I've only done laundry on one two-week trip.  I agree, I don't want to do laundry while on vacation.  Blah.  I could care less if I come home with dirty laundry--makes it easier for packing...I just shove it into the suitcase and don't worry about folding to avoid wrinkles, etc.

I enjoy different locations and the fun of staying in unusual and 'quaint' places.  We've backpacked, camped, taken travel trailer trips, slept in a converted closet in Paris, a snow cave in Idaho.    As I get older, the bed is the only thing I start to get picky about--and a comfy bed doesn't always come with 'quaint' locations.


----------



## dougp26364 (Mar 17, 2009)

rickandcindy23 said:


> Does anyone else feel that sometimes their long-awaited vacation is more like a downgrade from your own home?
> 
> We have the king pillowtop bed at home, which provides a "heavenly" night's sleep, night after night.  Plus, we have the nice whirlpool tub, just like the ones at the better resorts.  So when I go to a timeshare that has an average queen bed that has no pillowtop, and/ or if there is no whirlpool tub, I feel like vacation is a "roughing it" kind of experience.  I choose not to camp for the same reasons.
> 
> ...



Since you first posted this, rather than respond right away, I decided to think about it for a little while.

Yes, sometime we do feel like we are "roughing it" when we exchange. After 10 years of exchanging, we've come to know what we like. We will exchange into what we consider lessor resort to get into certain locations but, we always feel short changed when the resort just doesn't live up to the standards we've come to enjoy from the nicer or major resorts. I make no apology if we've become spoiled by Hilton and Marriott quality. 

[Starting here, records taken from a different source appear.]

-- pv_equiv track=rewrite | github.com/nummy/exec | car/cable_car.py | get_longest_ride
-- ===== SOURCE A (Python) =====
-- def get_longest_ride(data):
-- 	"""
-- 	get the length of the longest good ride
-- 	"""
-- 	length = len(data)
-- 	start = 0
-- 	second = 1
-- 	step = data[second] - data[start]
-- 	res = {0:1}
-- 	for i in range(2, length):
-- 		if (data[i]-data[second]) == step:
-- 			res[start] =  res.get(start,1) + 1
-- 			second = i
-- 		else:
-- 			start = i-1
-- 			second = i
-- 			step = data[second]-data[start]
-- 			res[start] = 1
-- 	sorted_res = sorted(res.items(), key=lambda data:data[1], reverse=True)
-- 	start = sorted_res[0][0]
-- 	count = sorted_res[0][1]
-- 	return start, count, data[start:count+start+1]
-- ===== SOURCE B (Python) =====
-- def get_longest_ride(data):
-- 	"""
-- 	get the length of the longest good ride
-- 	"""
-- 	best_start = 0
-- 	best_count = 1
-- 	run_start = 0
-- 	run_count = 1
-- 	prev_step = data[1] - data[0]
-- 	for i in range(2, len(data)):
-- 		step = data[i] - data[i - 1]
-- 		if step == prev_step:
-- 			run_count += 1
-- 		else:
-- 			run_start = i - 1
-- 			run_count = 1
-- 			prev_step = step
-- 		if run_count > best_count:
-- 			best_start = run_start
-- 			best_count = run_count
-- 	return best_start, best_count, data[best_start:best_start + best_count + 1]
-- ===== Notes on version B (the rewrite author's own statement) =====
-- stated objective: faster
-- what changed: A builds a dict of run lengths and stable-sorts its items descending by count to pick the winner; B does one pass over the differences tracking the current run and keeping the first maximal run with a strict '>' comparison, so the dict and the sort disappear.
import Mathlib
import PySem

There are things a I look for in an exchange. Those include washer/dryer combo's in units, gas grills for cooking, seperate bathtub and shower (a great shower is a plus for me) and nice pools. They're not requirements but, these are things that I do look for. Anything less I consider roughing. It's not that we're unhappy. We're just not as happy as we could be.

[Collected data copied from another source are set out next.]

-- pv_equiv track=rewrite | github.com/brack3t/Djrill | djrill/mail/__init__.py | _set_mandrill_tags
-- ===== SOURCE A (Python) =====
-- def _set_mandrill_tags(tags):
--     """
--     Check that all tags are below 50 chars and that they do not start
--     with an underscore.
--
--     Raise ValueError if an underscore tag is passed in to
--     alert the user. Any tag over 50 chars is left out of the list.
--     """
--     tag_list = []
--
--     for tag in tags:
--         if len(tag) <= 50 and not tag.startswith("_"):
--             tag_list.append(tag)
--         elif tag.startswith("_"):
--             raise ValueError(
--                 "Tags starting with an underscore are reserved for "
--                 "internal use and will cause errors with Mandrill's API")
--
--     return tag_list
-- ===== SOURCE B (Python) =====
-- def _set_mandrill_tags(tags):
--     """Validate then filter: whole-collection underscore check, then a
--     length-filter comprehension (same values and raise behaviour as A)."""
--     tags = list(tags)
--     if any(tag.startswith("_") for tag in tags):
--         raise ValueError(
--             "Tags starting with an underscore are reserved for "
--             "internal use and will cause errors with Mandrill's API")
--     return [tag for tag in tags if len(tag) <= 50]
-- ===== Notes on version B (the rewrite author's own statement) =====
-- stated objective: simpler
-- what changed: Replaces the single per-element branch loop (append/raise/skip) by a whole-collection underscore validation pass followed by a separate length-filter comprehension.
import Mathlib
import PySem

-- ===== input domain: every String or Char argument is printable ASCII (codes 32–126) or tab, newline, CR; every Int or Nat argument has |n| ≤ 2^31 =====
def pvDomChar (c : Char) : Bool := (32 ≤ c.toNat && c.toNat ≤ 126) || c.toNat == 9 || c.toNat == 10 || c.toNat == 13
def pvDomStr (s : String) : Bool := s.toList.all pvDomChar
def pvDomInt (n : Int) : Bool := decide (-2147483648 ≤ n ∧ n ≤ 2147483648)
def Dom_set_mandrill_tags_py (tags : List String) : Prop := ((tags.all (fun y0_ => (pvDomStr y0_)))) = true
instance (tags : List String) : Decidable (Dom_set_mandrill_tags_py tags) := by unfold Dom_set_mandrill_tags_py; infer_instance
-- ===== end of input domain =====

-- B validates the whole collection first, then filters by length; same values as A's
-- one-pass loop everywhere A returns (both raise ValueError on underscore tags).

-- ===== PORT A =====
-- A's loop: append if len ≤ 50 and no leading underscore; raise on leading underscore
-- (unreachable under Pre_; the raise branch yields [] here); otherwise skip.
def setMandrillTagsGoA (acc : List String) : List String → List String
  | [] => acc
  | t :: rest =>
    if PySem.Str.len t ≤ 50 ∧ ¬ (PySem.Str.startswith t "_" = true) then
      setMandrillTagsGoA (acc ++ [t]) rest
    else if PySem.Str.startswith t "_" = true then
      []  -- raise ValueError: excluded by Pre_
    else
      setMandrillTagsGoA acc rest

def set_mandrill_tags_py (tags : List String) : List String :=
  setMandrillTagsGoA [] tags

-- ===== PORT B =====
def set_mandrill_tags_py_alt (tags : List String) : List String :=
  if tags.any (fun t => PySem.Str.startswith t "_") then
    []  -- raise ValueError: excluded by Pre_
  else
    tags.filter (fun t => PySem.Str.len t ≤ 50)

-- ===== PRECONDITION & SPEC =====
-- Pre_ excludes exactly the inputs on which A raises ValueError: a tag starting with '_'.
def Pre_set_mandrill_tags_py (tags : List String) : Prop :=
  ∀ t ∈ tags, ¬ (PySem.Str.startswith t "_" = true)
instance (tags : List String) : Decidable (Pre_set_mandrill_tags_py tags) := by unfold Pre_set_mandrill_tags_py; infer_instance
def pvWitness_set_mandrill_tags_py : List String := (["alpha", "beta"])

def Spec_set_mandrill_tags_py (tags : List String) (out : List String) : Prop := out = set_mandrill_tags_py_alt tags
instance (tags : List String) (out : List String) : Decidable (Spec_set_mandrill_tags_py tags out) := by unfold Spec_set_mandrill_tags_py; infer_instance

-- ===== CLAIM (what is proved, stated in full; the proofs are below) =====
def Claim_equal_set_mandrill_tags_py : Prop := ∀ (tags : List String), Dom_set_mandrill_tags_py tags → Pre_set_mandrill_tags_py tags → Spec_set_mandrill_tags_py tags (set_mandrill_tags_py tags)

-- ===== LEMMAS AND PROOFS =====
theorem setMandrillTagsGoA_eq (tags : List String)
    (h : ∀ t ∈ tags, ¬ (PySem.Str.startswith t "_" = true)) (acc : List String) :
    setMandrillTagsGoA acc tags = acc ++ tags.filter (fun t => PySem.Str.len t ≤ 50) := by
  induction tags generalizing acc with
  | nil => simp [setMandrillTagsGoA]
  | cons t rest ih =>
    have ht : PySem.Chars.startswith t.toList ['_'] = false := by
      simpa [PySem.Str.startswith] using h t (by simp)
    have hrest : ∀ x ∈ rest, ¬ (PySem.Str.startswith x "_" = true) := fun x hx => h x (by simp [hx])
    by_cases hlen : t.length ≤ 50
    · simp [setMandrillTagsGoA, PySem.Str.len, PySem.Str.startswith, hlen, ht, ih hrest,
        List.filter_cons]
    · simp [setMandrillTagsGoA, PySem.Str.len, PySem.Str.startswith, hlen, ht, ih hrest,
        List.filter_cons]

-- ===== VERDICT (by name: the statement is the Claim_ definition above) =====
theorem set_mandrill_tags_py_spec : Claim_equal_set_mandrill_tags_py := by
  intro tags _ hpre
  unfold Spec_set_mandrill_tags_py set_mandrill_tags_py set_mandrill_tags_py_alt
  have hany : tags.any (fun t => PySem.Str.startswith t "_") = false := by
    simp only [List.any_eq_false]
    exact hpre
  rw [hany, setMandrillTagsGoA_eq tags hpre []]
  simp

An example of "roughing it" for us would be Gatlinburg Town Square. While it's a nice resort, it's no Marriott, Hilton, Disney or Hyatt. The fitness center had maybe 4 mahines, the outdoor pool was tiny, the indoor pool very noisy with kids because it was the largest pool, the furnishings adaquate at best and the overall unit seemed smallish. We did feel as if we were "roughing it" just a bit. But, if we were to return to The Great Smokey Mountains, I'd have this resort high on my list because of the wonderful location and, the overall appearence of the resort was relaxing and pleasing to us. It might feel like we're "roughing it" but, it was still a good experience.


----------



## beejaybeeohio (Mar 18, 2009)

*At day's end*

all I want in a timeshare is a place that is clean, pleasantly decorated and quiet.  Since we typically use a t/s as a base of exploration, resort amenities are not that critical.  In all our trades, there has been only one resort that I didn't enjoy returning to.  So I consider ourselves pretty lucky thus far!


----------



## tombo (Mar 18, 2009)

dougp26364 said:


> Yes, sometime we do feel like we are "roughing it" when we exchange.
> 
> There are things a I look for in an exchange. Those include washer/dryer combo's in units, gas grills for cooking, seperate bathtub and shower (a great shower is a plus for me) and nice pools. They're not requirements but, these are things that I do look for. Anything less I consider roughing. It's not that we're unhappy. We're just not as happy as we could be.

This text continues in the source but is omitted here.